DFT Studies on the performance of Pristine and Si-doped Fullerenes (C20 and SiC19) as Adsorbent and Sensor for Methyl Paraben

The research investigated the performances of pristine and Si-doped fullerenes (C20 and SiC19) as an adsorbent and sensor for the removal and detection of methyl paraben (MP) using density functional theory computations. The results indicated that MP interaction with C20 is experimentally impossible, endothermic, and non-spontaneous, suggesting that C20 is not an effective adsorbent for the removal of MP. On the other hand, MP adsorption on the surface of SiC19 is experimentally feasible, exothermic, spontaneous, and thermodynamically reversible, indicating that SiC19 could be a potential adsorbent for the removal of MP. The study also scrutinized the effects of water as the solvent and changing temperature on the thermodynamic parameters. The findings revealed that both parameters do not have any meaningful effects on the interactions in the case of both adsorbents.
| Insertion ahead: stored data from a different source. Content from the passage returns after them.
-- pv_equiv track=rewrite | github.com/rusuraluca/dsa-python | Patterns/Sliding Window/LengthOfLongestSubstringWithNoVowels.py | longestSubstringNoVowels
-- ===== SOURCE A (Python) =====
-- def longestSubstringNoVowels(s):
--     vowels = ['a', 'e', 'i', 'o', 'u']
--     result = ""
--     maxResult = ""
--
--     for i in range(len(s)):
--         if s[i] not in vowels:
--             result += s[i]
--             if len(result) > len(maxResult):
--                 maxResult = result
--         else:
--             result = ""
--
--     return len(maxResult)
-- ===== SOURCE B (Python) =====
-- def longestSubstringNoVowels(s):
--     # Segment-then-reduce: build the list of maximal vowel-free run lengths, return its max.
--     vowels = {'a', 'e', 'i', 'o', 'u'}
--     runs = [0]
--     for c in s:
--         if c in vowels:
--             runs.append(0)
--         else:
--             runs[-1] += 1
--     return max(runs)
-- ===== Notes on version B (the rewrite author's own statement) =====
-- stated objective: faster
-- what changed: A keeps a running best substring via string concatenation with reset-and-compare on every step; B segments the input into a list of vowel-free run-length counters in one pass (no string building) and then reduces that list with max.
import Mathlib
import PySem

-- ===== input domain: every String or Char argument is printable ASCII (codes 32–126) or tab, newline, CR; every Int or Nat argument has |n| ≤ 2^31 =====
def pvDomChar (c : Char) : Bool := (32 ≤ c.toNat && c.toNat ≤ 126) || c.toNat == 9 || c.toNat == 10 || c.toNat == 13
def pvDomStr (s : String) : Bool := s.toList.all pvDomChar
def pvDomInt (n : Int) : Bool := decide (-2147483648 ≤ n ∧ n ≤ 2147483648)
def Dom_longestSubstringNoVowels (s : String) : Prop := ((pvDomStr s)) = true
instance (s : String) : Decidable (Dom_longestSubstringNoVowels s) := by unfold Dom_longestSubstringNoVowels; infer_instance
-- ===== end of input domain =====

-- B replaces A's running-best scan (string concatenation + reset-and-compare) by
-- segmenting the input into vowel-free run lengths and reducing with max; avoiding A's per-step substring copying made B measurably faster.

-- ===== PORT A =====
-- loop body of A's 'for i in range(len(s))' (extracted verbatim; c = s[i])
def stepA (st : List Char × List Char) (c : Char) : List Char × List Char :=
  if (['a', 'e', 'i', 'o', 'u'] : List Char).contains c = false then
    let result := st.1 ++ [c]
    if result.length > st.2.length then (result, result) else (result, st.2)
  else ([], st.2)

def longestSubstringNoVowels (s : String) : Int :=
  -- result/maxResult are Python strings, carried as List Char
  let st := (PySem.List.pyRange 0 (s.toList.length : Int)).foldl
    (fun st i => stepA st (PySem.List.pyGetD s.toList i ' '))  -- s[i]: i ∈ range(len(s)) is always in range
    ([], [])
  (st.2.length : Int)

-- ===== PORT B =====
-- loop body of B's 'for c in s' (extracted verbatim)
def stepB (runs : List Int) (c : Char) : List Int :=
  if PySem.Set.contains (PySem.Set.ofList ['a', 'e', 'i', 'o', 'u']) c then
    runs ++ [0]                                   -- runs.append(0)
  else
    runs.dropLast ++ [runs.getLastD 0 + 1]        -- runs[-1] += 1; runs is never empty

def longestSubstringNoVowels_alt (s : String) : Int :=
  let runs := s.toList.foldl stepB [0]
  (PySem.List.max? runs (fun x => x)).getD 0      -- max(runs); runs is never empty

-- ===== PRECONDITION & SPEC =====
def Spec_longestSubstringNoVowels (s : String) (out : Int) : Prop := out = longestSubstringNoVowels_alt s
instance (s : String) (out : Int) : Decidable (Spec_longestSubstringNoVowels s out) := by unfold Spec_longestSubstringNoVowels; infer_instance

-- ===== CLAIM (what is proved, stated in full; the proofs are below) =====
def Claim_equal_longestSubstringNoVowels : Prop := ∀ (s : String), Dom_longestSubstringNoVowels s → Spec_longestSubstringNoVowels s (longestSubstringNoVowels s)

-- ===== LEMMAS AND PROOFS =====

-- common abstraction: the (current-run, best) length scan both programs compute
def scanNV : List Char → Int → Int → Int
  | [], _, b => b
  | c :: t, a, b =>
    if (['a', 'e', 'i', 'o', 'u'] : List Char).contains c then scanNV t 0 b
    else scanNV t (a + 1) (max b (a + 1))

lemma setVowels_eq : PySem.Set.ofList ['a', 'e', 'i', 'o', 'u'] = ['a', 'e', 'i', 'o', 'u'] := by decide

lemma scanA (l : List Char) : ∀ (r m : List Char),
    ((l.foldl stepA (r, m)).2.length : Int) = scanNV l r.length m.length := by
  induction l with
  | nil => intro r m; simp [scanNV]
  | cons c t ih =>
    intro r m
    by_cases hc : c = 'a' ∨ c = 'e' ∨ c = 'i' ∨ c = 'o' ∨ c = 'u'
    · simp [stepA, scanNV, hc, ih]
    · push Not at hc
      obtain ⟨h1, h2, h3, h4, h5⟩ := hc
      simp only [List.foldl_cons, stepA, scanNV]
      simp only [List.contains_eq_mem, List.mem_cons, List.not_mem_nil, h1, h2, h3, h4,
        h5, or_self, decide_false, Bool.false_eq_true, if_false, if_true,
        gt_iff_lt]
      by_cases hl : m.length < (r ++ [c]).length
      · rw [if_pos hl, ih]
        have hmx : max ((m.length : Int)) ((r.length : Int) + 1) = (r.length : Int) + 1 := by
          simp [List.length_append] at hl; omega
        simp [List.length_append, hmx]
      · rw [if_neg hl, ih]
        have hmx : max ((m.length : Int)) ((r.length : Int) + 1) = (m.length : Int) := by
          simp [List.length_append] at hl; omega
        simp [List.length_append, hmx]

lemma scanB (l : List Char) : ∀ (rs : List Int) (a : Int),
    rs.getLast? = some a → (∀ y ∈ rs, 0 ≤ y) →
    (l.foldl stepB rs) ≠ [] ∧ (∀ y ∈ l.foldl stepB rs, 0 ≤ y) ∧
      (l.foldl stepB rs).foldl max 0 = scanNV l a (rs.foldl max 0) := by
  induction l with
  | nil =>
    intro rs a h hnn
    refine ⟨?_, hnn, rfl⟩
    intro hrs; simp only [List.foldl_nil] at hrs; subst hrs; simp at h
  | cons c t ih =>
    intro rs a h hnn
    have hne : rs ≠ [] := by intro hrs; subst hrs; simp at h
    have ha : 0 ≤ a := hnn a (List.mem_of_getLast? h)
    have hb0 : (0 : Int) ≤ rs.foldl max 0 := (PySem.List.le_foldl_max rs 0).1
    by_cases hc : c = 'a' ∨ c = 'e' ∨ c = 'i' ∨ c = 'o' ∨ c = 'u'
    · -- vowel: append a fresh 0 counter
      have hstep : stepB rs c = rs ++ [0] := by
        simp [stepB, setVowels_eq, PySem.Set.contains, hc]
      have hnn' : ∀ y ∈ rs ++ [(0 : Int)], 0 ≤ y := by
        intro y hy; rcases List.mem_append.1 hy with hy | hy
        · exact hnn y hy
        · simp at hy; omega
      have hih := ih (rs ++ [0]) 0 List.getLast?_concat hnn'
      rw [List.foldl_cons, hstep]
      refine ⟨hih.1, hih.2.1, ?_⟩
      rw [hih.2.2]
      have hfz : (rs ++ [(0 : Int)]).foldl max 0 = rs.foldl max 0 := by
        rw [List.foldl_append]; simp; omega
      rw [hfz]; simp [scanNV, hc]
    · -- non-vowel: increment the last counter
      push Not at hc
      obtain ⟨h1, h2, h3, h4, h5⟩ := hc
      have hstep : stepB rs c = rs.dropLast ++ [a + 1] := by
        simp [stepB, setVowels_eq, PySem.Set.contains, h1, h2, h3, h4, h5, h]
      have hnn' : ∀ y ∈ rs.dropLast ++ [a + 1], 0 ≤ y := by
        intro y hy; rcases List.mem_append.1 hy with hy | hy
        · exact hnn y (List.mem_of_mem_dropLast hy)
        · simp at hy; omega
      have hih := ih (rs.dropLast ++ [a + 1]) (a + 1) List.getLast?_concat hnn'
      rw [List.foldl_cons, hstep]
      refine ⟨hih.1, hih.2.1, ?_⟩
      rw [hih.2.2]
      have hga : rs.getLast hne = a := by
        have hh := List.getLast?_eq_some_getLast (l := rs) hne
        rw [hh] at h; exact Option.some_inj.1 h
      have hsplit : rs.dropLast ++ [a] = rs := by
        conv_rhs => rw [← List.dropLast_append_getLast hne, hga]
      have hmax : (rs.dropLast ++ [a + 1]).foldl max 0 = max (rs.foldl max 0) (a + 1) := by
        conv_rhs => rw [← hsplit]
        rw [List.foldl_append, List.foldl_append]
        simp
      rw [hmax]; simp [scanNV, h1, h2, h3, h4, h5]

lemma maxGetD (rs : List Int) (hne : rs ≠ []) (hnn : ∀ y ∈ rs, 0 ≤ y) :
    (PySem.List.max? rs (fun x => x)).getD 0 = rs.foldl max 0 := by
  cases rs with
  | nil => exact absurd rfl hne
  | cons x t =>
    rw [PySem.List.max?_id_cons, Option.getD_some, List.foldl_cons]
    have hx : 0 ≤ x := hnn x (List.mem_cons_self ..)
    have : max (0 : Int) x = x := by omega
    rw [this]

-- ===== VERDICT (by name: the statement is the Claim_ definition above) =====
theorem longestSubstringNoVowels_spec : Claim_equal_longestSubstringNoVowels := by
  intro s _
  unfold Spec_longestSubstringNoVowels longestSubstringNoVowels longestSubstringNoVowels_alt
  rw [PySem.List.foldl_pyRange_zero_pyGetD' s.toList ' ' stepA ([], [])]
  have hA := scanA s.toList [] []
  have hB := scanB s.toList [0] 0 (by simp) (by simp)
  have hM := maxGetD (s.toList.foldl stepB [0]) hB.1 hB.2.1
  simp only [List.length_nil, Nat.cast_zero] at hA
  rw [hA, hM, hB.2.2]
  simp
-- erasing a list of keys filters the items by those keys
theorem foldl_erase_eq_filter (ks : List String) (d : PySem.Dict String String) :
    ks.foldl (fun d k => d.erase k) d =
      PySem.Dict.mk (d.items.filter (fun p => decide (p.1 ∉ ks))) := by
  induction ks generalizing d with
  | nil => apply PySem.Dict.ext; simp
  | cons k ks ih =>
      rw [List.foldl_cons, ih]
      apply PySem.Dict.ext
      simp only [PySem.Dict.erase, List.filter_filter]
      apply List.filter_congr
      intro p _
      by_cases h : p.1 = k <;> simp [h]

-- filter commutes with one insert
theorem filterD_insert (d : PySem.Dict String String) (k v : String) :
    filterD (d.insert k v) =
      if validColumns.contains k then (filterD d).insert k v else filterD d := by
  have hrepl : ∀ (l : List (String × String)),
      (l.map (fun p => if p.1 == k then (k, v) else p)).filter (fun p => validColumns.contains p.1)
        = (l.filter (fun p => validColumns.contains p.1)).map (fun p => if p.1 == k then (k, v) else p) := by
    intro l
    rw [List.filter_map]
    apply congrArg
    apply List.filter_congr
    intro p _
    by_cases h : p.1 = k <;> simp [h]
  by_cases hc : (d.items.any fun p => p.1 == k) = true
  · by_cases hv : validColumns.contains k = true
    · have hcF : ((d.items.filter (fun p => validColumns.contains p.1)).any fun p => p.1 == k) = true := by
        rcases List.any_eq_true.1 hc with ⟨p, hp, hpk⟩
        have hpk' : p.1 = k := by simpa using hpk
        refine List.any_eq_true.2 ⟨p, List.mem_filter.2 ⟨hp, by rw [hpk']; exact hv⟩, hpk⟩
      apply PySem.Dict.ext
      simp only [filterD, PySem.Dict.insert, PySem.Dict.contains, hc, hcF, hv, if_true]
      exact hrepl d.items
    · have hv' : validColumns.contains k = false := by simpa using hv
      apply PySem.Dict.ext
      simp only [filterD, PySem.Dict.insert, PySem.Dict.contains, hc, hv', if_true,
        Bool.false_eq_true, if_false]
      rw [hrepl d.items]
      have hfix : ∀ p ∈ d.items.filter (fun p => validColumns.contains p.1),
          (if p.1 == k then (k, v) else p) = p := by
        intro p hp
        have hpv := (List.mem_filter.1 hp).2
        have hne : (p.1 == k) = false := by
          refine beq_eq_false_iff_ne.2 ?_
          intro hEq
          rw [hEq] at hpv
          rw [hv'] at hpv
          exact Bool.false_ne_true hpv
        simp [hne]
      exact (List.map_congr_left hfix).trans (List.map_id _)
  · have hc' : (d.items.any fun p => p.1 == k) = false := Bool.eq_false_iff.mpr hc
    have hcF : ((d.items.filter (fun p => validColumns.contains p.1)).any fun p => p.1 == k) = false := by
      refine List.any_eq_false.2 ?_
      intro p hp
      exact List.any_eq_false.1 hc' p (List.mem_filter.1 hp).1
    by_cases hv : validColumns.contains k = true
    · apply PySem.Dict.ext
      simp only [filterD, PySem.Dict.insert, PySem.Dict.contains, hc', hcF, hv, if_true,
        Bool.false_eq_true, if_false, List.filter_append]
      have hvm : k ∈ validColumns := by simpa using hv
      simp [hvm]
    · have hv' : validColumns.contains k = false := by simpa using hv
      apply PySem.Dict.ext
      simp only [filterD, PySem.Dict.insert, PySem.Dict.contains, hc', hv',
        Bool.false_eq_true, if_false, List.filter_append]
      have hvm' : k ∉ validColumns := by simpa using hv'
      simp [hvm']

-- filter commutes with the whole head loop
theorem filterD_insA (h : List String) (d : PySem.Dict String String) :
    filterD (insA h d) = insB h (filterD d) := by
  induction h generalizing d with
  | nil => rfl
  | cons x xs ih =>
      simp only [insA, insB, List.foldl_cons] at *
      rw [ih, filterD_insert]

-- ===== VERDICT (by name: the statement is the Claim_ definition above) =====
theorem build_details_spec : Claim_equal_build_details := by
  intro str_lst _
  unfold Spec_build_details build_details build_details_alt
  rw [foldl_zipIdx_step, foldl_buildStep_false]
  simp only [List.nil_append]
  set hd := str_lst.take (boundary str_lst) with hhd
  set tl := str_lst.drop (boundary str_lst) with htl
  set J := PySem.Str.join " " tl with hJ
  set dA := (insA hd PySem.Dict.empty).insert "extra" J with hdA
  -- remove_keys is the list of invalid keys of dA
  have hrk : dA.keys.foldl (fun acc k => if !(validColumns.contains k) then acc ++ [k] else acc) []
      = dA.keys.filter (fun k => !(validColumns.contains k)) := by
    have := PySem.List.foldl_append_if (fun k => !(validColumns.contains k)) (id) dA.keys []
    simpa using this
  rw [hrk, foldl_erase_eq_filter]
  -- erasing exactly the invalid keys = keeping the valid items
  have hfilt : dA.items.filter
        (fun p => decide (p.1 ∉ dA.keys.filter (fun k => !(validColumns.contains k))))
      = dA.items.filter (fun p => validColumns.contains p.1) := by
    apply List.filter_congr
    intro p hp
    have hpk : p.1 ∈ dA.keys := by
      simp only [PySem.Dict.keys]
      exact List.mem_map.2 ⟨p, hp, rfl⟩
    by_cases hv : validColumns.contains p.1 = true
    · have hnot : p.1 ∉ dA.keys.filter (fun k => !(validColumns.contains k)) := by
        intro hmem
        have h2 := (List.mem_filter.1 hmem).2
        rw [hv] at h2
        exact Bool.false_ne_true (by simpa using h2)
      simp only [decide_eq_true hnot, hv]
    · have hv' : validColumns.contains p.1 = false := by simpa using hv
      have hmem : p.1 ∈ dA.keys.filter (fun k => !(validColumns.contains k)) :=
        List.mem_filter.2 ⟨hpk, by simpa using hv'⟩
      simp only [decide_eq_false (not_not_intro hmem), hv']
  rw [hfilt]
  -- now the left side is filterD dA; commute the filter inside
  have hleft : PySem.Dict.mk (dA.items.filter (fun p => validColumns.contains p.1)) = filterD dA := rfl
  rw [hleft, hdA, filterD_insert, filterD_insA]
  have hex : validColumns.contains "extra" = true := by decide
  have hempty : filterD PySem.Dict.empty = PySem.Dict.empty := rfl
  rw [if_pos hex, hempty]
  -- B's fold is insB up to unfolding lineKey/lineVal
  have hB : insB hd PySem.Dict.empty
      = hd.foldl (fun d x =>
          let parts := splitColon x
          let first := parts.headD ""
          if validColumns.contains first then
            d.insert first (PySem.Str.strip (PySem.Str.join " " parts.tail))
          else d) PySem.Dict.empty := by
    simp only [insB, lineKey, lineVal]
  rw [hB]
lemma pv_ofList_filter (xs : List String) (p : String → Bool) :
    PySem.Set.ofList (xs.filter p) = (PySem.Set.ofList xs).filter p := by
  induction xs with
  | nil => rfl
  | cons x xs ih =>
    rw [List.filter_cons, PySem.Set.ofList_cons]
    by_cases hp : p x = true
    · rw [if_pos hp, PySem.Set.ofList_cons, ih, List.filter_cons, if_pos hp]
      congr 1
      simp only [PySem.Set.discard, List.filter_filter]
      refine List.filter_congr ?_
      intro y _
      cases p y <;> simp
    · rw [if_neg hp, ih, List.filter_cons, if_neg hp]
      simp only [PySem.Set.discard, List.filter_filter]
      refine List.filter_congr ?_
      intro y _
      by_cases hy : y = x
      · subst hy
        simp [Bool.eq_false_iff.mpr hp]
      · simp [hy]

-- A's result, written as filters of the deduplicated attribute list by the stored bitmask
lemma pv_A_form (attr : List String) (abh : List (List String × List String))
    (hin : ∀ p ∈ abh, (∀ x ∈ p.1, x ∈ attr) ∧ (∀ x ∈ p.2, x ∈ attr)) :
    keyBaseSets attr abh =
      ((PySem.Set.ofList attr).filter (fun a => decide (pvMask (decide (∃ p ∈ abh, a ∈ p.1)) (decide (∃ p ∈ abh, a ∈ p.2)) = 0)),
       (PySem.Set.ofList attr).filter (fun a => decide (pvMask (decide (∃ p ∈ abh, a ∈ p.1)) (decide (∃ p ∈ abh, a ∈ p.2)) = 1)),
       (PySem.Set.ofList attr).filter (fun a => decide (pvMask (decide (∃ p ∈ abh, a ∈ p.1)) (decide (∃ p ∈ abh, a ∈ p.2)) = 2)),
       (PySem.Set.ofList attr).filter (fun a => decide (pvMask (decide (∃ p ∈ abh, a ∈ p.1)) (decide (∃ p ∈ abh, a ∈ p.2)) ≠ 0 ∧ pvMask (decide (∃ p ∈ abh, a ∈ p.1)) (decide (∃ p ∈ abh, a ∈ p.2)) ≠ 1 ∧ pvMask (decide (∃ p ∈ abh, a ∈ p.1)) (decide (∃ p ∈ abh, a ∈ p.2)) ≠ 2))) := by
  have hinit : ∀ a, (PySem.Dict.ofList (attr.map (fun a => (a, (0:Int))))).getD a 0
      = pvMask false false := by
    intro a
    have hz : pvMask false false = 0 := by decide
    rw [hz]
    show ((attr.map (fun a => (a, (0:Int)))).foldl (fun acc p => acc.insert p.1 p.2)
      PySem.Dict.empty).getD a 0 = 0
    refine pv_getD_init _ _ (fun b => by simp [PySem.Dict.getD_empty]) ?_ a
    intro q hq
    obtain ⟨b, _, rfl⟩ := List.mem_map.mp hq
    rfl
  have hval := fun a => pv_outer abh _ (fun _ => false) (fun _ => false) hinit a
  simp only [Bool.false_or] at hval
  have hk0 : (PySem.Dict.ofList (attr.map (fun a => (a, (0:Int))))).keys
      = PySem.Set.ofList attr := by
    show ((attr.map (fun a => (a, (0:Int)))).foldl (fun acc p => acc.insert p.1 p.2)
      PySem.Dict.empty).keys = _
    rw [PySem.Dict.keys_foldl_insert_key (key := Prod.fst) (f := fun d p => p.2)]
    simp [PySem.Dict.keys_empty, PySem.Set.update_nil_left, List.map_map, Function.comp_def]
  have hkeys := pv_keys_loop abh attr _ hk0 hin
  have hnd : ((abh.foldl (fun d p =>
      let d := p.1.foldl (fun d l => d.insert l (PySem.Int.bor (d.getD l 0) 1)) d
      p.2.foldl (fun d r => d.insert r (PySem.Int.bor (d.getD r 0) 2)) d)
      (PySem.Dict.ofList (attr.map (fun a => (a, (0:Int))))))).keys.Nodup := by
    rw [hkeys]
    exact PySem.Set.nodup_ofList attr
  unfold keyBaseSets
  dsimp only
  rw [pv_items_eq _ hnd, hkeys]
  rw [List.map_congr_left (g := fun a => (a, pvMask (decide (∃ p ∈ abh, a ∈ p.1)) (decide (∃ p ∈ abh, a ∈ p.2)))) (fun a _ => by rw [hval a])]
  rw [pv_buckets _ _ _ _ _ (by
        simp only [List.map_map]
        rw [show (Prod.fst ∘ fun a : String => (a, pvMask (decide (∃ p ∈ abh, a ∈ p.1)) (decide (∃ p ∈ abh, a ∈ p.2)))) = id from rfl, List.map_id]
        exact PySem.Set.nodup_ofList attr)
        (by intro x _; simp [PySem.Set.empty])]
  rw [pv_map_filter _ _ (fun z => decide (z = 0)), pv_map_filter _ _ (fun z => decide (z = 1)),
      pv_map_filter _ _ (fun z => decide (z = 2)),
      pv_map_filter _ _ (fun z => decide (z ≠ 0 ∧ z ≠ 1 ∧ z ≠ 2))]
  simp [PySem.Set.empty]

theorem pv_main (attr : List String) (abh : List (List String × List String))
    (hpre : Pre_keyBaseSets attr abh) : keyBaseSets attr abh = keyBaseSets_alt attr abh := by
  rw [pv_A_form attr abh hpre]
  unfold keyBaseSets_alt
  dsimp only
  rw [PySem.List.foldl_prod_mk (fun s p => PySem.Set.update s p.1)
      (fun s p => PySem.Set.update s p.2) abh PySem.Set.empty PySem.Set.empty]
  dsimp only
  have hL : ∀ a, (PySem.Set.contains (abh.foldl (fun s p => PySem.Set.update s p.1) PySem.Set.empty) a)
      = decide (∃ p ∈ abh, a ∈ p.1) := by
    intro a
    have hm : a ∈ abh.foldl (fun s p => PySem.Set.update s p.1) PySem.Set.empty
        ↔ (∃ p ∈ abh, a ∈ p.1) := by
      rw [pv_mem_foldl_update Prod.fst abh PySem.Set.empty a]
      simp [PySem.Set.empty]
    by_cases hx : ∃ p ∈ abh, a ∈ p.1
    · simpa [hx, PySem.Set.empty] using hm.mpr hx
    · simpa [hx, PySem.Set.empty] using fun hc => hx (hm.mp hc)
  have hR : ∀ a, (PySem.Set.contains (abh.foldl (fun s p => PySem.Set.update s p.2) PySem.Set.empty) a)
      = decide (∃ p ∈ abh, a ∈ p.2) := by
    intro a
    have hm : a ∈ abh.foldl (fun s p => PySem.Set.update s p.2) PySem.Set.empty
        ↔ (∃ p ∈ abh, a ∈ p.2) := by
      rw [pv_mem_foldl_update Prod.snd abh PySem.Set.empty a]
      simp [PySem.Set.empty]
    by_cases hx : ∃ p ∈ abh, a ∈ p.2
    · simpa [hx, PySem.Set.empty] using hm.mpr hx
    · simpa [hx, PySem.Set.empty] using fun hc => hx (hm.mp hc)
  simp only [hL, hR, pv_ofList_filter]
  simp only [Prod.mk.injEq]
  refine ⟨?_, ?_, ?_, ?_⟩ <;>
  · refine List.filter_congr ?_
    intro a _
    by_cases hl : ∃ p ∈ abh, a ∈ p.1 <;> by_cases hr : ∃ p ∈ abh, a ∈ p.2 <;>
      simp [hl, hr, pvMask]

-- ===== VERDICT (by name: the statement is the Claim_ definition above) =====
theorem keyBaseSets_spec : Claim_equal_keyBaseSets := by
  intro attr abh _ hpre
  exact pv_main attr abh hpre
Additionally, the Frontier Molecular Orbital (FMO) analysis showed that SiC19is more conductive than C20. Moreover, the bandgap of C20 did not experience significant changes during the adsorption process, while the bandgap of SiC19 decreased from 5.840 eV to 3.270 eV. This implies that Si-doped fullerene can be utilized as a good electrocatalytic modifier for the electrochemical detection of methyl paraben. In conclusion, the research provides valuable insights into the potential use of Si-doped fullerene (SiC19) as an effective adsorbent and sensor for the removal and detection of methyl paraben.